The David and Goliath Paradigm: After the Church’s PR department issued its statement, I came across one LDS feminist’s comparison of the Ordain Women/LDS Church paradigm to that of David and Goliath. Though not a proponent of female ordination, she felt that the church’s statement was combative and that issuing it was a public relation faux pas david--goliath-grangerfor the Church. She reasoned, the little guy always wins the hearts of the people.

Perhaps in the non-LDS world, Ordain Women gains sympathy because the statement establishes a David and Goliath paradigm between OW (David) and the Church (Goliath), but the opposite will be true in the LDS world.  Mainstream Mormons are going to root for their Church which, unlike Goliath, they view as good and true.

As I reflect on the David and Goliath paradigm, it strikes me as something OW should be careful to avoid. Consider the Biblical story: A young upstart picks up a stone and, using his slingshot, kills Goliath, the giant. After this success, David chops off the giant’s head and eventually becomes the leader of the people. The David and Goliath analogy suggests that Ordain Women wants to destroy the Church and assume leadership. This paradigm feeds the fears of the mainstream LDS. Maybe the PR department was calculating enough to intentionally establish this paradigm, but I’ll give the good people who serve there the benefit of the doubt. Regardless, OW now has to live with the fact that the paradigm is publicly established. The Church, as host of the event we call the Priesthood Session, has asked OW to refrain from their planned public action. If OW does not stay away, it will appear to the membership that, like David, they have picked up a stone. It may not be their intent to be combative, but combativeness will be the perception of mainstream Latter-day Saints, regardless of the smiles worn by OW supporters. Martin Luther King urged his supporters to remain non-violent. The trouble is, in Mormondom, disharmony and dissension are esteemed darn near as detrimental to spiritual growth as violence is to peaceful reform. The televised image of OW not walking toward the doors of the Priesthood session, but assembling elsewhere, will communicate a peaceful and positive message about them to the membership.
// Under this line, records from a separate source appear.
-- pv_equiv track=rewrite | github.com/ddfn/CSCI160 | defran_lab_8_strings.py | traverse_for
-- ===== SOURCE A (Python) =====
-- def traverse_for(string):
-- 	#get rid of spaces
-- 	smoosh = string.replace(" ", "")
-- 	new_string = ""
-- 	counter = 0
--
--
-- 	#loop over index
-- 	for i in range(0, len(smoosh)):
-- 		new_string += smoosh[i]
-- 		counter += 1
-- 		if(counter == 5):
-- 			new_string += "\n"
-- 			counter = 0
-- 		else:
-- 			new_string += "-"
-- 	return new_string
-- ===== SOURCE B (Python) =====
-- def traverse_for(string):
--     smoosh = string.replace(" ", "")
--     parts = []
--     for i in range(0, len(smoosh), 5):
--         group = smoosh[i:i+5]
--         parts.append("-".join(group) + ("\n" if len(group) == 5 else "-"))
--     return "".join(parts)
-- ===== Notes on version B (the rewrite author's own statement) =====
-- stated objective: simpler
-- what changed: Replaces A's per-character loop with a running string and a manual reset counter by slicing the despaced string into blocks of five, turning each block into a dash-joined piece plus its trailing separator (newline for a full block, dash otherwise), and joining the pieces at the end.
import Mathlib
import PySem

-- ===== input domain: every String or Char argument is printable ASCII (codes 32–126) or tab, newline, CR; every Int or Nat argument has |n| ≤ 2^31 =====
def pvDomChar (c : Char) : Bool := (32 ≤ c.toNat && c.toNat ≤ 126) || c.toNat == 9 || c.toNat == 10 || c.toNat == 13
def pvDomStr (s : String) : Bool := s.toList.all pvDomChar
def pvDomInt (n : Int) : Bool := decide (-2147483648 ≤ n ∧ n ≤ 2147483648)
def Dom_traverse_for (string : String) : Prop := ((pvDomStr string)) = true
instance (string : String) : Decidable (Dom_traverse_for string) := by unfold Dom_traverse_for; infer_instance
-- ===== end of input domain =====

-- B groups the despaced string into blocks of 5 and joins, instead of A's per-character loop with a counter; objective: simpler.

-- ===== PORT A =====
-- A: smoosh = string.replace(" ", ""); then for each character append it and
-- either "\n" (counter hits 5, reset) or "-" (state: accumulated chars, counter).
def traverseAStep (st : List Char × Nat) (c : Char) : List Char × Nat :=
  let acc := st.1 ++ [c]
  let counter := st.2 + 1
  if counter == 5 then (acc ++ ['\n'], 0) else (acc ++ ['-'], counter)

def traverse_for (string : String) : String :=
  let smoosh := (PySem.Str.replace string " " "").toList
  String.mk (smoosh.foldl traverseAStep ([], 0)).1

-- ===== PORT B =====
-- B: slice the despaced chars into blocks of 5; each block becomes
-- intersperse '-' ++ ['\n' if full block else '-']; concatenate.
def altGroups : List Char → List Char
  | [] => []
  | c :: cs =>
    let g := (c :: cs).take 5
    (List.intersperse '-' g) ++ [if g.length == 5 then '\n' else '-']
      ++ altGroups (cs.drop 4)
termination_by l => l.length
decreasing_by simp

def traverse_for_alt (string : String) : String :=
  String.mk (altGroups (PySem.Str.replace string " " "").toList)

-- ===== PRECONDITION & SPEC =====
def Spec_traverse_for (string : String) (out : String) : Prop := out = traverse_for_alt string
instance (string : String) (out : String) : Decidable (Spec_traverse_for string out) := by unfold Spec_traverse_for; infer_instance

-- ===== CLAIM (what is proved, stated in full; the proofs are below) =====
def Claim_equal_traverse_for : Prop := ∀ (string : String), Dom_traverse_for string → Spec_traverse_for string (traverse_for string)

-- ===== LEMMAS AND PROOFS =====

-- k = chars still to emit before the next newline (1..5): a mid-group view of the output.
def groupTail : Nat → List Char → List Char
  | _, [] => []
  | k, c :: cs => c :: (if k = 1 then '\n' :: groupTail 5 cs else '-' :: groupTail (k - 1) cs)

lemma foldA_eq_groupTail (l : List Char) : ∀ (acc : List Char) (counter : Nat),
    counter < 5 → (l.foldl traverseAStep (acc, counter)).1 = acc ++ groupTail (5 - counter) l := by
  induction l with
  | nil => intro acc counter _; simp [groupTail]
  | cons c cs ih =>
    intro acc counter h
    simp only [List.foldl_cons, traverseAStep]
    by_cases h5 : counter + 1 = 5
    · have : 5 - counter = 1 := by omega
      rw [if_pos (by simp [h5]), ih (acc ++ [c] ++ ['\n']) 0 (by omega)]
      simp [groupTail, this]
    · have h1 : 5 - counter ≠ 1 := by omega
      have h2 : 5 - counter - 1 = 5 - (counter + 1) := by omega
      rw [if_neg (by simp; omega), ih (acc ++ [c] ++ ['-']) (counter + 1) (by omega)]
      simp [groupTail, h1, h2]

lemma altGroups_eq_groupTail : ∀ (n : Nat) (l : List Char), l.length ≤ n → altGroups l = groupTail 5 l := by
  intro n
  induction n with
  | zero => intro l h; simp at h; simp [h, altGroups.eq_def, groupTail]
  | succ n ih =>
    intro l h
    match l with
    | [] => simp [altGroups.eq_def, groupTail]
    | [a] => simp [altGroups.eq_def, groupTail]
    | [a, b] => simp [altGroups.eq_def, groupTail, List.intersperse]
    | [a, b, c] => simp [altGroups.eq_def, groupTail, List.intersperse]
    | [a, b, c, d] => simp [altGroups.eq_def, groupTail, List.intersperse]
    | a :: b :: c :: d :: e :: rest =>
      have hr : rest.length ≤ n := by simp at h; omega
      rw [altGroups]
      simp [groupTail, ih rest hr, List.intersperse]

theorem traverse_for_eq (string : String) : traverse_for string = traverse_for_alt string := by
  show String.mk (((PySem.Str.replace string " " "").toList.foldl traverseAStep ([], 0)).1) = _
  rw [foldA_eq_groupTail _ [] 0 (by omega), traverse_for_alt,
      altGroups_eq_groupTail (PySem.Str.replace string " " "").toList.length _ le_rfl]
  simp

-- ===== VERDICT (by name: the statement is the Claim_ definition above) =====
theorem traverse_for_spec : Claim_equal_traverse_for := by
  intro s _
  exact traverse_for_eq s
The only stones Ordain Women should be picking up are those which clear the field for planting. I urge them to stay away from the doors of the Priesthood Session this weekend. As I see it, this is the best action OW can take at this moment in history. It will begin to soften the hearts of the general membership toward them and, by extension, their cause. OW has a choice: They either move toward the doors of the Conference Center or toward the embrace of mainstream Mormons. At the end of the day, they will not find themselves inside either, but at least one of these directions will bring them closer to a Church readied for what they desire.

I caution them to choose prayerfully and wisely what they will be communicating this weekend. And to whom.

“He that is without sin among you, let him cast a first stone…” John 8:32.